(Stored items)
"""

-- pv_equiv track=rewrite | github.com/MetaStark/vision-IoS | 03_FUNCTIONS/aci_triangle_shadow.py | is_crypto_asset
-- ===== SOURCE A (Python) =====
-- from typing import Dict, List, Optional, Tuple
--
-- CRYPTO_ASSETS = {
--     'BTC', 'ETH', 'SOL', 'DOGE', 'XRP', 'ADA', 'AVAX', 'DOT', 'MATIC', 'LINK',
--     'BTC-USD', 'ETH-USD', 'SOL-USD', 'BTCUSDT', 'ETHUSDT', 'SOLUSDT',
--     'BTC/USD', 'ETH/USD', 'SOL/USD'
-- }
--
-- def is_crypto_asset(needle: Dict) -> bool:
--     """Check if needle is for a crypto asset."""
--     price_witness = needle.get('price_witness_symbol', '') or ''
--     target_asset = needle.get('target_asset', '') or ''
--     hypothesis_category = needle.get('hypothesis_category', '') or ''
--
--     # Check various fields for crypto indicators
--     check_fields = [price_witness.upper(), target_asset.upper(), hypothesis_category.upper()]
--
--     for field in check_fields:
--         if any(crypto in field for crypto in CRYPTO_ASSETS):
--             return True
--         if 'CRYPTO' in field or 'BITCOIN' in field or 'ETHEREUM' in field:
--             return True
--
--     return False
-- ===== SOURCE B (Python) =====
-- CRYPTO_ASSETS = {
--     'BTC', 'ETH', 'SOL', 'DOGE', 'XRP', 'ADA', 'AVAX', 'DOT', 'MATIC', 'LINK',
--     'BTC-USD', 'ETH-USD', 'SOL-USD', 'BTCUSDT', 'ETHUSDT', 'SOLUSDT',
--     'BTC/USD', 'ETH/USD', 'SOL/USD'
-- }
--
-- _TOKENS = CRYPTO_ASSETS | {'CRYPTO', 'BITCOIN', 'ETHEREUM'}
-- _LENGTHS = sorted({len(t) for t in _TOKENS})
--
-- def is_crypto_asset(needle):
--     """Check if needle is for a crypto asset."""
--     for key in ('price_witness_symbol', 'target_asset', 'hypothesis_category'):
--         field = (needle.get(key, '') or '').upper()
--         n = len(field)
--         for i in range(n):
--             for size in _LENGTHS:
--                 if i + size <= n and field[i:i+size] in _TOKENS:
--                     return True
--     return False
-- ===== Notes on version B (the rewrite author's own statement) =====
-- stated objective: alternative
-- what changed: A searches token-outer: for each field it asks whether any of the 22 tokens occurs as a substring via `in`; B searches window-outer: it slides over each field's positions and looks each window field[i:i+L] (L ranging over the distinct token lengths) up in a hash set of tokens, so the per-token substring scans disappear in favour of O(1) set lookups of windows.
import Mathlib
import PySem

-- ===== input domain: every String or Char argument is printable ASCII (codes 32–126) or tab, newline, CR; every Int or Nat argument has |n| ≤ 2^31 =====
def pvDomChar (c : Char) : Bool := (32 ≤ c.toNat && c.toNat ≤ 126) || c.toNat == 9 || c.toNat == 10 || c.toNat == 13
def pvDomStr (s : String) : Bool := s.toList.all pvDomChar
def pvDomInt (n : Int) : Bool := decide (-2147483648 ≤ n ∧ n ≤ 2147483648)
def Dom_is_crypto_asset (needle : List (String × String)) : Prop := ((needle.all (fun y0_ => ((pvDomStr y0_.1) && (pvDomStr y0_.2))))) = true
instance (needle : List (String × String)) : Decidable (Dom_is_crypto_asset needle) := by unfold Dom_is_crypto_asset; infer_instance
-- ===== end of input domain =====

-- B inverts the search direction: instead of A's token-outer substring tests ('crypto in field'
-- for each token), B slides window-outer over each field's positions and looks each window
-- field[i:i+L] (L over the distinct token lengths) up in a set of tokens; objective: alternative.

-- ===== PORT A =====
-- module-level set literal CRYPTO_ASSETS
def cryptoAssets : PySem.Set String := PySem.Set.ofList
  ["BTC", "ETH", "SOL", "DOGE", "XRP", "ADA", "AVAX", "DOT", "MATIC", "LINK",
   "BTC-USD", "ETH-USD", "SOL-USD", "BTCUSDT", "ETHUSDT", "SOLUSDT",
   "BTC/USD", "ETH/USD", "SOL/USD"]

-- `s or ''` on a string: s if non-empty ('truthy'), else '' (either way the value s)
def orEmpty (s : String) : String := if s == "" then s else s

-- the `for field in check_fields:` loop with its two `return True` branches
def aCheckLoop : List String → Bool
  | [] => false
  | field :: rest =>
    if cryptoAssets.any (fun crypto => PySem.Str.isIn crypto field) then true
    else if PySem.Str.isIn "CRYPTO" field || PySem.Str.isIn "BITCOIN" field || PySem.Str.isIn "ETHEREUM" field then true
    else aCheckLoop rest

def is_crypto_asset (needle : List (String × String)) : Bool :=
  let price_witness := orEmpty (PySem.Dict.getD (PySem.Dict.mk needle) "price_witness_symbol" "")
  let target_asset := orEmpty (PySem.Dict.getD (PySem.Dict.mk needle) "target_asset" "")
  let hypothesis_category := orEmpty (PySem.Dict.getD (PySem.Dict.mk needle) "hypothesis_category" "")
  let check_fields := [PySem.Str.upper price_witness, PySem.Str.upper target_asset, PySem.Str.upper hypothesis_category]
  aCheckLoop check_fields

-- ===== PORT B =====
-- _TOKENS = CRYPTO_ASSETS | {'CRYPTO', 'BITCOIN', 'ETHEREUM'}
def bTokens : PySem.Set String := PySem.Set.union cryptoAssets ["CRYPTO", "BITCOIN", "ETHEREUM"]

-- _LENGTHS = sorted({len(t) for t in _TOKENS})
def bLengths : List Int :=
  PySem.List.sorted (PySem.Set.ofList ((bTokens : List String).map (fun t => (PySem.Str.len t : Int)))) (fun x => x) false

-- the two inner loops `for i in range(n): for size in _LENGTHS: if …: return True`
def bFieldScan (field : String) : Bool :=
  let n : Int := (PySem.Str.len field : Int)
  (PySem.List.pyRange 0 n 1).any (fun i =>
    bLengths.any (fun size =>
      decide (i + size ≤ n) && PySem.Set.contains bTokens (PySem.Str.slice field (some i) (some (i + size)))))

def bKeys : List String := ["price_witness_symbol", "target_asset", "hypothesis_category"]

def is_crypto_asset_alt (needle : List (String × String)) : Bool :=
  bKeys.any (fun k => bFieldScan (PySem.Str.upper (orEmpty (PySem.Dict.getD (PySem.Dict.mk needle) k ""))))

-- ===== PRECONDITION & SPEC =====
def Spec_is_crypto_asset (needle : List (String × String)) (out : Bool) : Prop := out = is_crypto_asset_alt needle
instance (needle : List (String × String)) (out : Bool) : Decidable (Spec_is_crypto_asset needle out) := by unfold Spec_is_crypto_asset; infer_instance

-- ===== CLAIM (what is proved, stated in full; the proofs are below) =====
def Claim_equal_is_crypto_asset : Prop := ∀ (needle : List (String × String)), Dom_is_crypto_asset needle → Spec_is_crypto_asset needle (is_crypto_asset needle)

-- ===== LEMMAS AND PROOFS =====

-- the per-field test A performs (both early-return checks combined)
def checkField (f : String) : Bool :=
  cryptoAssets.any (fun crypto => PySem.Str.isIn crypto f)
    || (PySem.Str.isIn "CRYPTO" f || PySem.Str.isIn "BITCOIN" f || PySem.Str.isIn "ETHEREUM" f)

lemma aCheckLoop_eq_any (fs : List String) : aCheckLoop fs = fs.any checkField := by
  induction fs with
  | nil => rfl
  | cons f rest ih =>
    show (if _ then _ else _) = _
    rw [List.any_cons]
    unfold checkField
    split_ifs with h1 h2
    · rw [h1]; simp only [Bool.true_or]
    · rw [h2]; simp only [Bool.or_true, Bool.true_or]
    · simp only [Bool.not_eq_true] at h1 h2
      rw [h1, h2, ih]; simp only [Bool.false_or]; rfl

lemma tokens_split : (bTokens : List String) = cryptoAssets ++ ["CRYPTO", "BITCOIN", "ETHEREUM"] := by decide

lemma lengths_eq : bLengths = [3, 4, 5, 6, 7, 8] := by decide

lemma checkField_eq_anyTokens (f : String) :
    checkField f = (bTokens : List String).any (fun tok => PySem.Str.isIn tok f) := by
  rw [tokens_split, List.any_append]
  simp only [checkField, List.any_cons, List.any_nil, Bool.or_false, Bool.or_assoc]

lemma set_contains_iff (s : PySem.Set String) (x : String) :
    PySem.Set.contains s x = true ↔ x ∈ s := by
  simp [PySem.Set.contains]

-- a window of f equals tok (for some admissible position/length) iff tok occurs in f
lemma window_iff_infix (f tok : String) (htok : tok ∈ (bTokens : List String)) :
    (∃ i ∈ PySem.List.pyRange 0 ((PySem.Str.len f : Int)) 1, ∃ size ∈ bLengths,
        i + size ≤ (PySem.Str.len f : Int) ∧ PySem.Str.slice f (some i) (some (i + size)) = tok)
      ↔ PySem.Str.isIn tok f = true := by
  have hn : (PySem.Str.len f : Int) = (f.toList.length : Int) := by simp [PySem.Str.len_eq]
  constructor
  · rintro ⟨i, hi, size, hsize, hle, hslice⟩
    obtain ⟨h0i, _⟩ := (PySem.List.mem_pyRange_one).1 hi
    have h0s : (0 : Int) ≤ size := by
      rw [lengths_eq] at hsize
      simp only [List.mem_cons, List.not_mem_nil, or_false] at hsize
      omega
    have hslice' := congrArg String.toList hslice
    rw [PySem.Str.toList_slice, PySem.Chars.slice_eq_listSlice, PySem.List.slice_toNat _ h0i (by omega)] at hslice'
    rw [PySem.Str.isIn_iff_infix, ← hslice']
    exact ((List.take_prefix _ _).isInfix).trans (List.drop_suffix _ _).isInfix
  · intro hin
    rw [PySem.Str.isIn_iff_infix] at hin
    obtain ⟨p, q, hpq⟩ := hin
    have hall : ∀ t ∈ (bTokens : List String),
        ((PySem.Str.len t : Int)) ∈ bLengths ∧ 3 ≤ PySem.Str.len t := by decide
    obtain ⟨hmemlen, h3⟩ := hall tok htok
    have hlen' : PySem.Str.len tok = tok.toList.length := by simp [PySem.Str.len_eq]
    have hflen : f.toList.length = p.length + (tok.toList.length + q.length) := by
      rw [← hpq]; simp [List.length_append]
    refine ⟨(p.length : Int), ?_, (PySem.Str.len tok : Int), hmemlen, ?_, ?_⟩
    · exact (PySem.List.mem_pyRange_one).2 ⟨by omega, by rw [hn]; omega⟩
    · rw [hn, hlen']; omega
    · apply String.toList_inj.mp
      rw [PySem.Str.toList_slice, PySem.Chars.slice_eq_listSlice, hlen']
      rw [PySem.List.slice_natCast_add, ← hpq, List.append_assoc, List.drop_left, List.take_left]

lemma fieldScan_eq (f : String) : bFieldScan f = checkField f := by
  rw [checkField_eq_anyTokens, Bool.eq_iff_iff]
  unfold bFieldScan
  simp only [List.any_eq_true]
  constructor
  · rintro ⟨i, hi, size, hsize, hcond⟩
    rw [Bool.and_eq_true, decide_eq_true_iff] at hcond
    obtain ⟨hle, hcont⟩ := hcond
    have htok := (set_contains_iff _ _).1 hcont
    exact ⟨_, htok, (window_iff_infix f _ htok).1 ⟨i, hi, size, hsize, hle, rfl⟩⟩
  · rintro ⟨tok, htok, hin⟩
    obtain ⟨i, hi, size, hsize, hle, hslice⟩ := (window_iff_infix f tok htok).2 hin
    refine ⟨i, hi, size, hsize, ?_⟩
    rw [Bool.and_eq_true, decide_eq_true_iff]
    exact ⟨hle, by rw [hslice]; exact (set_contains_iff _ _).2 htok⟩

-- ===== VERDICT (by name: the statement is the Claim_ definition above) =====
theorem is_crypto_asset_spec : Claim_equal_is_crypto_asset := by
  intro needle _
  unfold Spec_is_crypto_asset is_crypto_asset is_crypto_asset_alt bKeys
  rw [aCheckLoop_eq_any]
  simp only [List.any_cons, List.any_nil, fieldScan_eq, Bool.or_false]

"""

*Directions:* Could you set down, exactly as written, the lines above between the one holding "-- the two inner" and the one holding "def Spec_is_crypto_asset (needle", inclusive, and nothing more?

*Expected output:*
-- the two inner loops `for i in range(n): for size in _LENGTHS: if …: return True`
def bFieldScan (field : String) : Bool :=
  let n : Int := (PySem.Str.len field : Int)
  (PySem.List.pyRange 0 n 1).any (fun i =>
    bLengths.any (fun size =>
      decide (i + size ≤ n) && PySem.Set.contains bTokens (PySem.Str.slice field (some i) (some (i + size)))))

def bKeys : List String := ["price_witness_symbol", "target_asset", "hypothesis_category"]

def is_crypto_asset_alt (needle : List (String × String)) : Bool :=
  bKeys.any (fun k => bFieldScan (PySem.Str.upper (orEmpty (PySem.Dict.getD (PySem.Dict.mk needle) k ""))))

-- ===== PRECONDITION & SPEC =====
def Spec_is_crypto_asset (needle : List (String × String)) (out : Bool) : Prop := out = is_crypto_asset_alt needle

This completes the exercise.